Hanna has been open about his mental health struggles in the past, and admits there was a low period before he began making his third album.

“Slowly, I was not being able to look at myself in the mirror anymore – and every time I’d catch myself in the mirror brushing my teeth, or whatever, I started noticing that my eyes were getting less bright,” he reveals. “Literally, the light was going out of my eyes. So the question was do you make a record that’s like Katrina and the Waves and dance your way out of the gloom? Or do you ask the question: Why is the light going out of my eyes? So I guess that’s what we decided to do.”

Hanna came to prominence on the Irish indie scene as an architect of quirky indiepop in bands like Grand Pocket Orchestra and has played various in numerous other acts over the years (he is still a member of impressive art-pop band Autre Monde). His songwriting prowess first came to the fore in thrilling fashion on his 2014 solo debut, Leafy Stiletto. Its follow-up, Frankly, I Mutate, may not have performed how he wanted it to from a commercial standpoint, but was another excellent collection of imaginative, sophisticated and singular indiepop songs.

This time – perhaps given the circumstances, or maybe with a sense of throwing caution to the wind – Hanna has inverted his musical compass once again for something more sultry and seductive.

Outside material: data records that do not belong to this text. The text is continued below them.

-- pv_equiv track=rewrite | github.com/aig-upf/pgp-landmarks | domain/generators/floyd.py | get_init
-- ===== SOURCE A (Python) =====
-- def get_init(num_dimension):
--
--    unconnected = [[1,2]]
--    for i in range(1, num_dimension):
--       aux = unconnected[-1]
--       unconnected.append([aux[0]+1,(aux[1]+2)%num_dimension])
--    if num_dimension <=3:
--       unconnected=[]
--
--    str_init="\n"
--    for i in range(1, num_dimension+1):
--          for j in range(1, num_dimension):
--             if (not [i,j] in unconnected) and (not [i,j+1] in unconnected):
--                str_init = str_init + "(connected v" + str(i) + "-" + str(j) + " v" + str(i) + "-" + str(j+1)+") "
--                str_init = str_init + "(connected v" + str(i) + "-" + str(j+1) + " v" + str(i) + "-" + str(j)+") "
--          str_init = str_init + "\n"
--
--    str_init = str_init + "\n"
--
--    for i in range(1, num_dimension+1):
--          for j in range(1, num_dimension):
--             if (not [j,i] in unconnected) and (not [j+1,i] in unconnected):
--                str_init = str_init + "(connected v" + str(j) + "-" + str(i) + " v" + str(j+1) + "-" + str(i)+") "
--                str_init = str_init + "(connected v" + str(j+1) + "-" + str(i) + " v" + str(j) + "-" + str(i)+") "
--          str_init = str_init + "\n"
--
--    return(str_init)
-- ===== SOURCE B (Python) =====
-- def get_init(num_dimension):
--     n = num_dimension
--
--     def edge(a1, b1, a2, b2):
--         return ("(connected v" + str(a1) + "-" + str(b1) +
--                 " v" + str(a2) + "-" + str(b2) + ") " +
--                 "(connected v" + str(a2) + "-" + str(b2) +
--                 " v" + str(a1) + "-" + str(b1) + ") ")
--
--     def blocked(a, b):
--         # cell (a, b) is removed from the grid iff n > 3 and b == (2*a) % n
--         return n > 3 and b == (2 * a) % n
--
--     row_lines = []
--     col_lines = []
--     for i in range(1, n + 1):
--         if n > 3:
--             # the single removed cell of row i sits at column c: the horizontal
--             # edges c-1 and c disappear, leaving two untested runs of edges
--             c = (2 * i) % n
--             row = ("".join(edge(i, j, i, j + 1) for j in range(1, c - 1)) +
--                    "".join(edge(i, j, i, j + 1) for j in range(c + 1, n)))
--         else:
--             row = "".join(edge(i, j, i, j + 1) for j in range(1, n))
--         col = "".join(edge(j, i, j + 1, i) for j in range(1, n)
--                       if not blocked(j, i) and not blocked(j + 1, i))
--         row_lines.append(row)
--         col_lines.append(col)
--
--     return ("\n" + "".join(r + "\n" for r in row_lines) +
--             "\n" + "".join(c + "\n" for c in col_lines))
-- ===== Notes on version B (the rewrite author's own statement) =====
-- stated objective: faster
-- what changed: B drops A's precomputed 'unconnected' table and its linear membership scans entirely: it derives in closed form that row i loses exactly the cell at column (2*i)%n, emits each row's horizontal edges as two untested index runs around that gap, computes the vertical edges with an arithmetic predicate, and assembles everything in one fused pass over i (building row and column fragment lists simultaneously, joined at the end) instead of A's two staged accumulator loops.
import Mathlib
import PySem

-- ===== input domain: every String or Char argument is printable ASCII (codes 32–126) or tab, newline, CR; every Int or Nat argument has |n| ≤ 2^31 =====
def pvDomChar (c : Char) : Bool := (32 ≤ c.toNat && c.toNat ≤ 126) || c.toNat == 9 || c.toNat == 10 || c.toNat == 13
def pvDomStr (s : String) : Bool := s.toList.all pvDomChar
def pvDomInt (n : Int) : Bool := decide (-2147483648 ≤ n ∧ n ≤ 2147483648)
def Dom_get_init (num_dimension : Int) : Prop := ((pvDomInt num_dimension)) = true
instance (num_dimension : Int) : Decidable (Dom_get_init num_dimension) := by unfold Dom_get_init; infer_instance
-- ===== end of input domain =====

-- B removes A's precomputed `unconnected` table and its scans: row i's gap sits at column
-- (2*i)%n, so each row is emitted as two untested index runs, columns use an arithmetic
-- predicate, and one fused pass builds both fragment lists, joined at the end (objective: faster).

-- ===== PORT A =====
-- strings are built on the List Char side (PySem convention); str(i) = PySem.Int.toChars.
-- "(connected vA-B vC-D) " — the piece A appends per statement (two such pieces per edge)
def pvPieceA (a1 b1 a2 b2 : Int) : List Char :=
  "(connected v".toList ++ PySem.Int.toChars a1 ++ ['-'] ++ PySem.Int.toChars b1 ++
  " v".toList ++ PySem.Int.toChars a2 ++ ['-'] ++ PySem.Int.toChars b2 ++ [')', ' ']

-- A's first loop: build `unconnected`, then clear it when num_dimension <= 3
def pvUnconn (num_dimension : Int) : List (List Int) :=
  let unconnected : List (List Int) :=
    (PySem.List.pyRange 1 num_dimension 1).foldl
      (fun acc _i =>
        let aux := (PySem.List.pyGet? acc (-1)).getD []
        acc ++ [[PySem.List.pyGetD aux 0 0 + 1,
                 PySem.Int.mod (PySem.List.pyGetD aux 1 0 + 2) num_dimension]])
      [[1, 2]]
  if num_dimension ≤ 3 then [] else unconnected

def get_init (num_dimension : Int) : String :=
  let unconnected := pvUnconn num_dimension
  let s0 : List Char := ['\n']
  let s1 :=
    (PySem.List.pyRange 1 (num_dimension + 1) 1).foldl (fun s i =>
      ((PySem.List.pyRange 1 num_dimension 1).foldl (fun s j =>
        if !unconnected.contains [i, j] && !unconnected.contains [i, j + 1] then
          let s := s ++ pvPieceA i j i (j + 1)
          s ++ pvPieceA i (j + 1) i j
        else s) s) ++ ['\n']) s0
  let s2 := s1 ++ ['\n']
  let s3 :=
    (PySem.List.pyRange 1 (num_dimension + 1) 1).foldl (fun s i =>
      ((PySem.List.pyRange 1 num_dimension 1).foldl (fun s j =>
        if !unconnected.contains [j, i] && !unconnected.contains [j + 1, i] then
          let s := s ++ pvPieceA j i (j + 1) i
          s ++ pvPieceA (j + 1) i j i
        else s) s) ++ ['\n']) s2
  String.ofList s3

-- ===== PORT B =====
-- Source B's edge(a1,b1,a2,b2): both directions in one string
def pvEdgeB (a1 b1 a2 b2 : Int) : List Char :=
  "(connected v".toList ++ PySem.Int.toChars a1 ++ ['-'] ++ PySem.Int.toChars b1 ++
  " v".toList ++ PySem.Int.toChars a2 ++ ['-'] ++ PySem.Int.toChars b2 ++
  ") (connected v".toList ++ PySem.Int.toChars a2 ++ ['-'] ++ PySem.Int.toChars b2 ++
  " v".toList ++ PySem.Int.toChars a1 ++ ['-'] ++ PySem.Int.toChars b1 ++ [')', ' ']

-- Source B's blocked(a,b): cell (a,b) is removed iff n > 3 and b == (2*a) % n
def pvBlocked (n a b : Int) : Bool :=
  decide (3 < n) && decide (b = PySem.Int.mod (2 * a) n)

-- row i of Source B: two untested runs of horizontal edges around the gap column c = (2*i)%n
def pvRowLine (n i : Int) : List Char :=
  if 3 < n then
    let c := PySem.Int.mod (2 * i) n
    ((PySem.List.pyRange 1 (c - 1) 1).map (fun j => pvEdgeB i j i (j + 1))).flatten ++
    ((PySem.List.pyRange (c + 1) n 1).map (fun j => pvEdgeB i j i (j + 1))).flatten
  else
    ((PySem.List.pyRange 1 n 1).map (fun j => pvEdgeB i j i (j + 1))).flatten

-- column i of Source B: join over the filtered comprehension
def pvColLine (n i : Int) : List Char :=
  (((PySem.List.pyRange 1 n 1).filter
      (fun j => !pvBlocked n j i && !pvBlocked n (j + 1) i)).map
    (fun j => pvEdgeB j i (j + 1) i)).flatten

-- the fused loop: one pass over i appending to both fragment lists, then the final join
def get_init_alt (num_dimension : Int) : String :=
  let n := num_dimension
  let lines :=
    (PySem.List.pyRange 1 (n + 1) 1).foldl
      (fun (acc : List (List Char) × List (List Char)) i =>
        (acc.1 ++ [pvRowLine n i], acc.2 ++ [pvColLine n i]))
      ([], [])
  String.ofList
    (['\n'] ++ (lines.1.map (fun r => r ++ ['\n'])).flatten ++
     ['\n'] ++ (lines.2.map (fun c => c ++ ['\n'])).flatten)

-- ===== PRECONDITION & SPEC =====
def Spec_get_init (num_dimension : Int) (out : String) : Prop := out = get_init_alt num_dimension
instance (num_dimension : Int) (out : String) : Decidable (Spec_get_init num_dimension out) := by unfold Spec_get_init; infer_instance

-- ===== CLAIM (what is proved, stated in full; the proofs are below) =====
def Claim_equal_get_init : Prop := ∀ (num_dimension : Int), Dom_get_init num_dimension → Spec_get_init num_dimension (get_init num_dimension)

-- ===== LEMMAS AND PROOFS =====

-- A's table after m loop iterations, in closed form (modulus n ≥ 3): entry k is [k, (2*k) % n]
theorem pvUnconn_fold (n : Int) (hn : 3 ≤ n) (m : Nat) :
    (PySem.List.pyRange 1 (1 + (m : Int)) 1).foldl
      (fun acc _i =>
        let aux := (PySem.List.pyGet? acc (-1)).getD []
        acc ++ [[PySem.List.pyGetD aux 0 0 + 1,
                 PySem.Int.mod (PySem.List.pyGetD aux 1 0 + 2) n]])
      [[1, 2]]
    = (PySem.List.pyRange 1 (2 + (m : Int)) 1).map
        (fun k => [k, PySem.Int.mod (2 * k) n]) := by
  induction m with
  | zero =>
    rw [show ((1 : Int) + ((0 : Nat) : Int)) = 1 by norm_num,
        show ((2 : Int) + ((0 : Nat) : Int)) = 1 + 1 by norm_num,
        PySem.List.pyRange_one_eq_nil (le_refl 1),
        PySem.List.pyRange_one_singleton]
    simp only [List.foldl_nil, List.map_cons, List.map_nil]
    rw [PySem.Int.mod_eq_emod_of_pos (by omega : (0:Int) < n),
        Int.emod_eq_of_lt (by norm_num) (by omega)]
    norm_num
  | succ m ih =>
    have hsplit : PySem.List.pyRange 1 (1 + ((m + 1 : Nat) : Int)) 1
        = PySem.List.pyRange 1 (1 + (m : Int)) 1 ++ [1 + (m : Int)] := by
      rw [show ((1 : Int) + ((m + 1 : Nat) : Int)) = (1 + (m : Int)) + 1 by push_cast; ring]
      exact PySem.List.pyRange_one_succ_right (by omega)
    have hsplit' : PySem.List.pyRange 1 (2 + ((m + 1 : Nat) : Int)) 1
        = PySem.List.pyRange 1 (2 + (m : Int)) 1 ++ [2 + (m : Int)] := by
      rw [show ((2 : Int) + ((m + 1 : Nat) : Int)) = (2 + (m : Int)) + 1 by push_cast; ring]
      exact PySem.List.pyRange_one_succ_right (by omega)
    have hsplitR : PySem.List.pyRange 1 (2 + (m : Int)) 1
        = PySem.List.pyRange 1 (1 + (m : Int)) 1 ++ [1 + (m : Int)] := by
      rw [show ((2 : Int) + (m : Int)) = (1 + (m : Int)) + 1 by ring]
      exact PySem.List.pyRange_one_succ_right (by omega)
    rw [hsplit, List.foldl_append, ih, hsplit', hsplitR]
    simp only [List.map_append, List.foldl_cons, List.foldl_nil, List.map_cons, List.map_nil,
      PySem.List.pyGet?_neg_one_append_singleton, Option.getD_some, List.append_assoc]
    congr 2
    norm_num [PySem.List.pyGetD, PySem.List.pyGet?, PySem.List.pyIdx?]
    have hpos : (0 : Int) < n := by omega
    rw [PySem.Int.mod_eq_emod_of_pos hpos, PySem.Int.mod_eq_emod_of_pos hpos,
        PySem.Int.mod_eq_emod_of_pos hpos, Int.emod_add_emod]
    constructor
    · ring
    · congr 1; ring

-- the same, with the loop range written as A writes it (range(1, n))
theorem pvUnconn_closed (n : Int) (h3 : ¬ n ≤ 3) :
    pvUnconn n
      = (PySem.List.pyRange 1 (n + 1) 1).map (fun k => [k, PySem.Int.mod (2 * k) n]) := by
  have h := pvUnconn_fold n (by omega) (n - 1).toNat
  rw [show ((1 : Int) + (((n - 1).toNat : Nat) : Int)) = n by omega,
      show ((2 : Int) + (((n - 1).toNat : Nat) : Int)) = n + 1 by omega] at h
  unfold pvUnconn
  simp only [h3, if_false]
  exact h

-- membership in A's table equals B's closed-form test, for the row bounds 1 ≤ a ≤ n
-- that every membership test A performs satisfies
theorem contains_pvUnconn (n a b : Int) (ha1 : 1 ≤ a) (ha2 : a ≤ n) :
    (pvUnconn n).contains [a, b] = pvBlocked n a b := by
  by_cases h3 : n ≤ 3
  · simp [pvUnconn, h3, pvBlocked, show ¬ (3 < n) by omega]
  · rw [pvUnconn_closed n h3]
    have hiff : ([a, b] ∈ (PySem.List.pyRange 1 (n + 1) 1).map
        (fun k => [k, PySem.Int.mod (2 * k) n])) ↔ b = PySem.Int.mod (2 * a) n := by
      rw [List.mem_map]
      constructor
      · rintro ⟨x, _, he⟩
        simp only [List.cons.injEq, and_true] at he
        rw [← he.1]; exact he.2.symm
      · intro hb
        exact ⟨a, PySem.List.mem_pyRange_one.2 ⟨ha1, by omega⟩, by rw [hb]⟩
    simp [List.contains_eq_mem, hiff, pvBlocked, show (3:Int) < n by omega]

-- comprehension shape: flatMap of a guarded chunk = flatten of filter+map
theorem flatMap_ite_eq_filter_map (l : List Int) (c : Int → Bool) (e : Int → List Char) :
    l.flatMap (fun j => if c j then e j else []) = ((l.filter c).map e).flatten := by
  induction l with
  | nil => simp
  | cons x xs ih => by_cases hc : c x <;> simp [hc, ih]

-- A's two appended pieces per edge = B's edge string
theorem piece_eq_edge (a1 b1 a2 b2 : Int) :
    (s ++ pvPieceA a1 b1 a2 b2) ++ pvPieceA a2 b2 a1 b1 = s ++ pvEdgeB a1 b1 a2 b2 := by
  unfold pvPieceA pvEdgeB
  rw [show (") (connected v".toList : List Char)
      = [')', ' '] ++ "(connected v".toList from by decide]
  simp [List.append_assoc]

-- one block of A (a double loop appending onto the accumulator) rewritten as
-- "accumulator ++ flatten of per-row chunks"
theorem block_shape (n : Int) (c : Int → Int → Bool) (e : Int → Int → List Char)
    (s : List Char) :
    (PySem.List.pyRange 1 (n + 1) 1).foldl (fun s i =>
        ((PySem.List.pyRange 1 n 1).foldl (fun s j =>
          if c i j then s ++ e i j else s) s) ++ ['\n']) s
      = s ++ ((PySem.List.pyRange 1 (n + 1) 1).map (fun i =>
          ((PySem.List.pyRange 1 n 1).flatMap (fun j =>
            if c i j then e i j else []) ++ ['\n']))).flatten := by
  have hinner : ∀ (i : Int) (s : List Char), (PySem.List.pyRange 1 n 1).foldl (fun s j =>
      if c i j then s ++ e i j else s) s
      = s ++ (PySem.List.pyRange 1 n 1).flatMap (fun j =>
          if c i j then e i j else []) := by
    intro i s
    rw [show (fun (s : List Char) (j : Int) => if c i j then s ++ e i j else s)
        = fun s j => s ++ (if c i j then e i j else []) from by
      funext s j; by_cases hc : c i j <;> simp [hc]]
    exact PySem.List.foldl_append_eq_flatMap _ _ _
  rw [show (fun (s : List Char) (i : Int) =>
      ((PySem.List.pyRange 1 n 1).foldl (fun s j =>
        if c i j then s ++ e i j else s) s) ++ ['\n'])
      = fun s i => s ++ ((PySem.List.pyRange 1 n 1).flatMap (fun j =>
          if c i j then e i j else []) ++ ['\n']) from by
    funext s i; rw [hinner, List.append_assoc]]
  rw [PySem.List.foldl_append_eq_flatMap, List.flatMap_def]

That meant once again linking up with Frankly, I Mutate’s producer Daniel Fox, best known as bassist in Dublin noise-rockers Girl Band. He recalls their first meeting in JJ Smyth’s pub several years ago, and the instant realisation that they would work well together.

“I’d gotten sick of being ‘wacky’ and I wanted to make a straight-up guitar record, like drivetime stuff – and that turned out to be Leafy Stiletto,” Hanna explains. “But when it came to doing Frankly, I thought okay, the strings need to come out, the brass needs to come out. And to make that kind of step, I kind of needed someone new. It needed to be a new dawn, as it were.

Rhythm section

“In the back of my mind, I was thinking I really wanna work with the Girl Band lads – wouldn’t it be cool if I could get them as my backing band, or something? It was real pie-in-the-sky stuff. Mind you, I got the rhythm section, in the end. So y’know, I’m halfway there.”

Indeed, Fox and Girl Band drummer Adam Faulkner both play on The Hill, which was recorded in west Cork in May 2019. Hanna describes the album – which sounds very different to anything either he or Girl Band have done in the past – as "a distillation of many concepts that I had that I never really had the guts, in many ways, to use. In a couple of cases, some of the songs were ones I'd been sitting on for years, thinking 'There's not a place for any of these songs'. So thematically, that's why I love working with Daniel – he leans into the crazy."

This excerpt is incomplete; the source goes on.